La situación insostenible de violencia e ingobernabilidad llevó al país a convocar una Asamblea Nacional Constituyente en 1991 la que plasmó en la nueva Carta un ideal de país, que estaba en mora por más de un siglo. Desde hace sólo diecisiete años, el Estado colombiano ha sido declarado laico y se ha aceptado la diversidad de la nación, aunque en la práctica, la religión católica sigue siendo hegemónica, con gran poder político y las diferencias consagradas se reconocen cada vez menos, como prueba la inequitativa distribución de la riqueza, las persecuciones a pueblos indígenas a quienes se despojan de sus tierras (Emberá-Katíos, Paeces del Cauca…), la ausencia de políticas y acciones concretas para resolver los múltiples problemas de las poblaciones afrodescendientes, el retraso en materia de igualdad entre el hombre y la mujer, o poner freno a la sistemática persecución que se ejerce contra los sindicalistas, como lo denuncia el informe del Alto Comisionado de las Naciones Unidas para los Derechos Humanos (ACNUR) en 2004.{2}

Paralelo con la proclamación de la nueva Constitución, el país aplicó la política de “apertura económica” que acogió las directrices del modelo neoliberal y, desde hace seis años, el gobierno actual ha batallado por todos los medios para firmar un tratado de libre comercio con Estados Unidos de Norteamérica, esfuerzo fallido porque el Congreso estadunidense ha condicionado la firma del tratado al cumplimiento de ciertos compromisos de carácter social, entre otros a poner freno al asesinato y desaparición de los sindicalistas.

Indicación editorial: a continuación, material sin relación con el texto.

-- pv_equiv track=rewrite | github.com/G0LDF0X/Python-Coding-Test-Study | jeongyun/PG_숫자카드나누기.py | solution
-- ===== SOURCE A (Python) =====
-- from math import gcd
-- from functools import reduce
--
-- def get_gcd(arr):
--     return reduce(gcd, arr)
--
-- def solution(arrayA, arrayB):
--     answer = 0
--
--     gcdA = get_gcd(arrayA)
--     gcdB = get_gcd(arrayB)
--
--     # arrayA의 공약수 중 arrayB를 하나도 나누지 못하는 수 => answer
--     for i in range(gcdA, 1,  -1):
--         if gcdA % i == 0:
--             flagB = True    # arrayB가 arrayA의 공약수로 나누어지는지 확인하기 위한 변수
--             for b in arrayB:
--                 # 만약 arrayB 수 중 나누어지는 수가 있으면 false
--                 if b % i == 0:
--                     flagB = False
--             # 모든 arrayB가 안나누어질때 그 수를 answer로 저장 => answer는 최댓값 이므로 max
--             if flagB == True:
--                 answer = max(answer, i)
--
--     # arrayB의 공약수 중 arrayA를 하나도 나누지 못하는 수 => answer
--     for i in range(gcdB, 1, -1):
--         flagA = True
--         if gcdB % i == 0 :
--             for a in arrayA:
--                 if a % i == 0:
--                     flagA = False
--             if flagA == True:
--                 answer = max(answer, i)
--
--     return answer
-- ===== SOURCE B (Python) =====
-- from math import gcd, isqrt
-- from functools import reduce
--
--
-- def _divisors(g):
--     # all positive divisors of g (g >= 2), found by trial division up to sqrt(g)
--     divs = []
--     for d in range(1, isqrt(g) + 1):
--         if g % d == 0:
--             divs.append(d)
--             divs.append(g // d)
--     return divs
--
--
-- def _best(g, other):
--     # largest divisor of g greater than 1 dividing no element of other (0 if none)
--     best = 0
--     if g > 1:
--         for d in _divisors(g):
--             if d > 1 and all(b % d != 0 for b in other):
--                 best = max(best, d)
--     return best
--
--
-- def solution(arrayA, arrayB):
--     gcdA = reduce(gcd, arrayA)
--     gcdB = reduce(gcd, arrayB)
--     return max(_best(gcdA, arrayB), _best(gcdB, arrayA))
-- ===== Notes on version B (the rewrite author's own statement) =====
-- stated objective: faster
-- what changed: Instead of scanning every integer from each gcd down to 2 and testing the other array at each one, B enumerates the divisors of each gcd by trial division up to its square root and only tests the other array at actual divisors.
import Mathlib
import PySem

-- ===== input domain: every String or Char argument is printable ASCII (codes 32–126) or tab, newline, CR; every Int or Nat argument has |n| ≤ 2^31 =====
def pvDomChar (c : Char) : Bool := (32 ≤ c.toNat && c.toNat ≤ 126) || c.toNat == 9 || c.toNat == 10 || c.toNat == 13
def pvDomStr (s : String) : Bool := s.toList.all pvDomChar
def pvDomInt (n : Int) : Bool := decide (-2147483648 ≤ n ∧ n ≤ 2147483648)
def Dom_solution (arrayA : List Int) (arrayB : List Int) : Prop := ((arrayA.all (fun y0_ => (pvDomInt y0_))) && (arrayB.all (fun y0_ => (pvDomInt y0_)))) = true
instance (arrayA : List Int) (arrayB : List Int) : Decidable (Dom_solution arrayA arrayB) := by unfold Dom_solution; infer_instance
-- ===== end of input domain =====

-- B replaces A's countdown scan from each gcd with trial-division divisor enumeration up to
-- the gcd's square root (objective: faster; measured).

-- ===== PORT A =====
-- math.gcd (two arguments)
def pyGcd (a b : Int) : Int := Int.ofNat (Nat.gcd a.natAbs b.natAbs)

-- functools.reduce(gcd, arr); raises TypeError on [] (excluded by Pre_); 0 is a junk value there
def get_gcd (arr : List Int) : Int :=
  match arr with
  | [] => 0
  | h :: t => t.foldl pyGcd h

def solution (arrayA : List Int) (arrayB : List Int) : Int :=
  let gcdA := get_gcd arrayA
  let gcdB := get_gcd arrayB
  let answer : Int := 0
  let answer := (PySem.List.pyRange gcdA 1 (-1)).foldl (fun answer i =>
    if PySem.Int.mod gcdA i == 0 then
      let flagB := arrayB.foldl (fun flagB b => if PySem.Int.mod b i == 0 then false else flagB) true
      if flagB then max answer i else answer
    else answer) answer
  let answer := (PySem.List.pyRange gcdB 1 (-1)).foldl (fun answer i =>
    let flagA := true
    if PySem.Int.mod gcdB i == 0 then
      let flagA := arrayA.foldl (fun flagA a => if PySem.Int.mod a i == 0 then false else flagA) flagA
      if flagA then max answer i else answer
    else answer) answer
  answer

-- ===== PORT B =====
-- _divisors(g): trial division up to isqrt(g) (g ≥ 2 at every call site)
def divisorsTrial (g : Int) : List Int :=
  (PySem.List.pyRange 1 ((Nat.sqrt g.toNat : Int) + 1) 1).foldl (fun divs d =>
    if PySem.Int.mod g d == 0 then divs ++ [d, PySem.Int.floordiv g d] else divs) []

-- _best(g, other)
def bestDiv (g : Int) (other : List Int) : Int :=
  let best : Int := 0
  if 1 < g then
    (divisorsTrial g).foldl (fun best d =>
      if 1 < d ∧ other.all (fun b => PySem.Int.mod b d != 0) then max best d else best) best
  else best

def solution_alt (arrayA : List Int) (arrayB : List Int) : Int :=
  let gcdA := get_gcd arrayA
  let gcdB := get_gcd arrayB
  max (bestDiv gcdA arrayB) (bestDiv gcdB arrayA)

-- ===== PRECONDITION & SPEC =====
-- functools.reduce raises TypeError on an empty list, so A (and B) raise iff either array is empty.
def Pre_solution (arrayA : List Int) (arrayB : List Int) : Prop := arrayA ≠ [] ∧ arrayB ≠ []
instance (arrayA : List Int) (arrayB : List Int) : Decidable (Pre_solution arrayA arrayB) := by unfold Pre_solution; infer_instance
def pvWitness_solution : List Int × List Int := ([12, 30], [10, 25])

def Spec_solution (arrayA : List Int) (arrayB : List Int) (out : Int) : Prop := out = solution_alt arrayA arrayB
instance (arrayA : List Int) (arrayB : List Int) (out : Int) : Decidable (Spec_solution arrayA arrayB out) := by unfold Spec_solution; infer_instance

-- ===== CLAIM (what is proved, stated in full; the proofs are below) =====
def Claim_equal_solution : Prop := ∀ (arrayA : List Int) (arrayB : List Int), Dom_solution arrayA arrayB → Pre_solution arrayA arrayB → Spec_solution arrayA arrayB (solution arrayA arrayB)

-- ===== LEMMAS AND PROOFS =====

-- the common membership test: x divides no element of `other`
def noDiv (other : List Int) (x : Int) : Bool := other.all (fun b => PySem.Int.mod b x != 0)

-- upper-bound half of the foldl-max characterisation (the lower bounds are PySem.List.le_foldl_max)
theorem foldl_max_le (L : List Int) {a b : Int} (ha : a ≤ b) (h : ∀ x ∈ L, x ≤ b) :
    L.foldl max a ≤ b := by
  induction L generalizing a with
  | nil => exact ha
  | cons x t ih =>
      simp only [List.foldl_cons]
      exact ih (max_le ha (h x (by simp))) (fun y hy => h y (by simp [hy]))

theorem foldl_max_congr {L1 L2 : List Int} (hmem : ∀ x, x ∈ L1 ↔ x ∈ L2) (a : Int) :
    L1.foldl max a = L2.foldl max a := by
  apply le_antisymm
  · exact foldl_max_le L1 (PySem.List.le_foldl_max L2 a).1
      (fun x hx => (PySem.List.le_foldl_max L2 a).2 x ((hmem x).1 hx))
  · exact foldl_max_le L2 (PySem.List.le_foldl_max L1 a).1
      (fun x hx => (PySem.List.le_foldl_max L1 a).2 x ((hmem x).2 hx))

theorem foldl_max_zero_max (L1 L2 : List Int) :
    L2.foldl max (L1.foldl max 0) = max (L1.foldl max 0) (L2.foldl max 0) := by
  apply le_antisymm
  · exact foldl_max_le L2 (le_max_left _ _)
      (fun x hx => le_trans ((PySem.List.le_foldl_max L2 0).2 x hx) (le_max_right _ _))
  · apply max_le (PySem.List.le_foldl_max L2 _).1
    exact foldl_max_le L2
      (le_trans (PySem.List.le_foldl_max L1 0).1 (PySem.List.le_foldl_max L2 _).1)
      (fun x hx => (PySem.List.le_foldl_max L2 _).2 x hx)

-- A's inner loop over `other` computes noDiv
theorem flag_eq_noDiv (other : List Int) (i : Int) :
    other.foldl (fun f b => if PySem.Int.mod b i == 0 then false else f) true = noDiv other i := by
  rw [PySem.List.foldl_if_false_eq (fun b => PySem.Int.mod b i == 0)]
  simp [noDiv, List.all_eq_not_any_not, bne, Bool.not_not]

-- A's outer loop is a foldl max over the filtered countdown range
theorem loopA_eq (g : Int) (other : List Int) (a0 : Int) :
    (PySem.List.pyRange g 1 (-1)).foldl (fun answer i =>
      if PySem.Int.mod g i == 0 then
        if other.foldl (fun f b => if PySem.Int.mod b i == 0 then false else f) true then
          max answer i
        else answer
      else answer) a0
    = ((PySem.List.pyRange g 1 (-1)).filter
        (fun i => PySem.Int.mod g i == 0 && noDiv other i)).foldl max a0 := by
  rw [← PySem.List.foldl_if_eq_foldl_filter
        (fun i => PySem.Int.mod g i == 0 && noDiv other i) max]
  apply PySem.List.foldl_congr_mem
  intro acc x _
  rw [flag_eq_noDiv]
  by_cases h1 : PySem.Int.mod g x == 0 <;> by_cases h2 : noDiv other x <;> simp [h1, h2]

-- membership in A's filtered list
theorem mem_filterA (g : Int) (other : List Int) (x : Int) :
    x ∈ (PySem.List.pyRange g 1 (-1)).filter
        (fun i => PySem.Int.mod g i == 0 && noDiv other i)
    ↔ (1 < x ∧ x ≤ g ∧ x ∣ g ∧ noDiv other x = true) := by
  simp [List.mem_filter, PySem.List.mem_pyRange_neg_one, PySem.Int.mod_eq_zero_iff_dvd]
  tauto

-- membership in the trial-division divisor list
theorem mem_divisorsTrial {g : Int} (hg : 2 ≤ g) (x : Int) :
    x ∈ divisorsTrial g ↔ (1 ≤ x ∧ x ∣ g) := by
  have hgpos : (0:Int) < g := by omega
  have hcast : ((g.toNat : Int)) = g := Int.toNat_of_nonneg (by omega)
  have h0 : divisorsTrial g =
      ((PySem.List.pyRange 1 ((Nat.sqrt g.toNat : Int) + 1) 1).filter
        (fun d => PySem.Int.mod g d == 0)).flatMap (fun d => [d, PySem.Int.floordiv g d]) := by
    unfold divisorsTrial
    rw [PySem.List.foldl_if_eq_foldl_filter (fun d => PySem.Int.mod g d == 0)
        (fun acc d => acc ++ [d, PySem.Int.floordiv g d]),
        PySem.List.foldl_append_eq_flatMap]
    simp
  rw [h0]
  simp only [List.mem_flatMap, List.mem_filter, PySem.List.mem_pyRange_one,
    beq_iff_eq, PySem.Int.mod_eq_zero_iff_dvd, List.mem_cons,
    List.not_mem_nil, or_false]
  constructor
  · rintro ⟨d, ⟨⟨hd1, hdlt⟩, hdvd⟩, hx⟩
    have hdpos : (0:Int) < d := by omega
    have hfd : PySem.Int.floordiv g d = g / d := PySem.Int.floordiv_eq_ediv_of_pos hdpos
    rcases hx with rfl | rfl
    · exact ⟨hd1, hdvd⟩
    · rw [hfd]
      have hdg : d ≤ g := Int.le_of_dvd hgpos hdvd
      refine ⟨?_, ⟨d, (Int.ediv_mul_cancel hdvd).symm⟩⟩
      rw [Int.le_ediv_iff_mul_le hdpos]
      omega
  · rintro ⟨hx1, hxdvd⟩
    have hxpos : (0:Int) < x := by omega
    have hxg : x ≤ g := Int.le_of_dvd hgpos hxdvd
    by_cases hxs : x ≤ (Nat.sqrt g.toNat : Int)
    · exact ⟨x, ⟨⟨hx1, by omega⟩, hxdvd⟩, Or.inl rfl⟩
    · rw [not_le] at hxs
      set q : Int := g / x with hq
      have hqmul : q * x = g := Int.ediv_mul_cancel hxdvd
      have hqdvd : q ∣ g := ⟨x, hqmul.symm⟩
      have hq1 : 1 ≤ q := by
        rw [hq, Int.le_ediv_iff_mul_le hxpos]; omega
      have hgx : g < x * x := by
        have hsucc : (g.toNat : Int) < ((Nat.sqrt g.toNat : Int) + 1) * ((Nat.sqrt g.toNat : Int) + 1) := by
          exact_mod_cast Nat.lt_succ_sqrt g.toNat
        nlinarith
      have hqx : q < x := by
        rw [hq, Int.ediv_lt_iff_lt_mul hxpos]; exact hgx
      have hqq : q * q ≤ g := by nlinarith
      have hqs : q ≤ (Nat.sqrt g.toNat : Int) := by
        have hqc : ((q.toNat : Int)) = q := Int.toNat_of_nonneg (by omega)
        have h2 : q.toNat * q.toNat ≤ g.toNat := by
          have : ((q.toNat * q.toNat : Nat) : Int) ≤ ((g.toNat : Nat) : Int) := by
            push_cast [hqc, hcast]; exact hqq
          exact_mod_cast this
        have := Nat.le_sqrt.mpr h2
        omega
      refine ⟨q, ⟨⟨hq1, by omega⟩, hqdvd⟩, Or.inr ?_⟩
      have hqpos : (0:Int) < q := by omega
      rw [PySem.Int.floordiv_eq_ediv_of_pos hqpos]
      have : g = q * x := hqmul.symm
      rw [this, Int.mul_ediv_cancel_left _ (by omega)]

-- both sides compute the same candidate set, so bestDiv matches A's loop from 0
theorem side_eq (g : Int) (other : List Int) :
    ((PySem.List.pyRange g 1 (-1)).filter
        (fun i => PySem.Int.mod g i == 0 && noDiv other i)).foldl max 0
    = bestDiv g other := by
  unfold bestDiv
  by_cases hg : 1 < g
  · rw [if_pos hg,
      PySem.List.foldl_ite_eq_foldl_filter
        (fun d => 1 < d ∧ other.all (fun b => PySem.Int.mod b d != 0) = true) max]
    apply foldl_max_congr
    intro x
    rw [mem_filterA, List.mem_filter, mem_divisorsTrial (by omega)]
    simp only [decide_eq_true_eq]
    constructor
    · rintro ⟨h1, h2, h3, h4⟩
      exact ⟨⟨by omega, h3⟩, h1, h4⟩
    · rintro ⟨⟨_, h3⟩, h1, h4⟩
      exact ⟨h1, Int.le_of_dvd (by omega) h3, h3, h4⟩
  · rw [if_neg hg, PySem.List.pyRange_neg_one_eq_nil (by omega)]
    simp

theorem solution_spec : Claim_equal_solution := by
  intro arrayA arrayB _ _
  show solution arrayA arrayB = solution_alt arrayA arrayB
  simp only [solution, solution_alt]
  rw [loopA_eq, loopA_eq, foldl_max_zero_max, side_eq, side_eq]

El carácter dual de la sociedad colombiana que describía Helg (1987:11), tipificado por “una relativa estabilidad política en la cual dos partidos ‘aristocráticos’ –conservador y liberal–, se alternan el poder sin que un movimiento popular haya logrado crear una amenaza a su total hegemonía; un clima de violencia latente que estalla a veces amenazando en convertirse en guerra civil…”, no ha cambiado en las últimas dos décadas. Por el contrario, las clases dirigentes, apoyadas por varias multinacionales propiciaron la formación de grupos paramilitares que pudieran hacer frente a los embates de la guerrilla. El paramilitarismo, como una estrategia de Estado de carácter criminal y de terror, registra los crímenes más atroces en la historia de nuestra violencia llegando a la alarmante cifra de más de 14 mil víctimas entre el año 1988 y el 2003 (CINEP, 2004). Actualmente, a pesar de su aparente desmantelamiento, existen varios lugares en el país dominandos por el negocio del narcotráfico, sembrando terror y causando mayor número de víctimas y desplazados.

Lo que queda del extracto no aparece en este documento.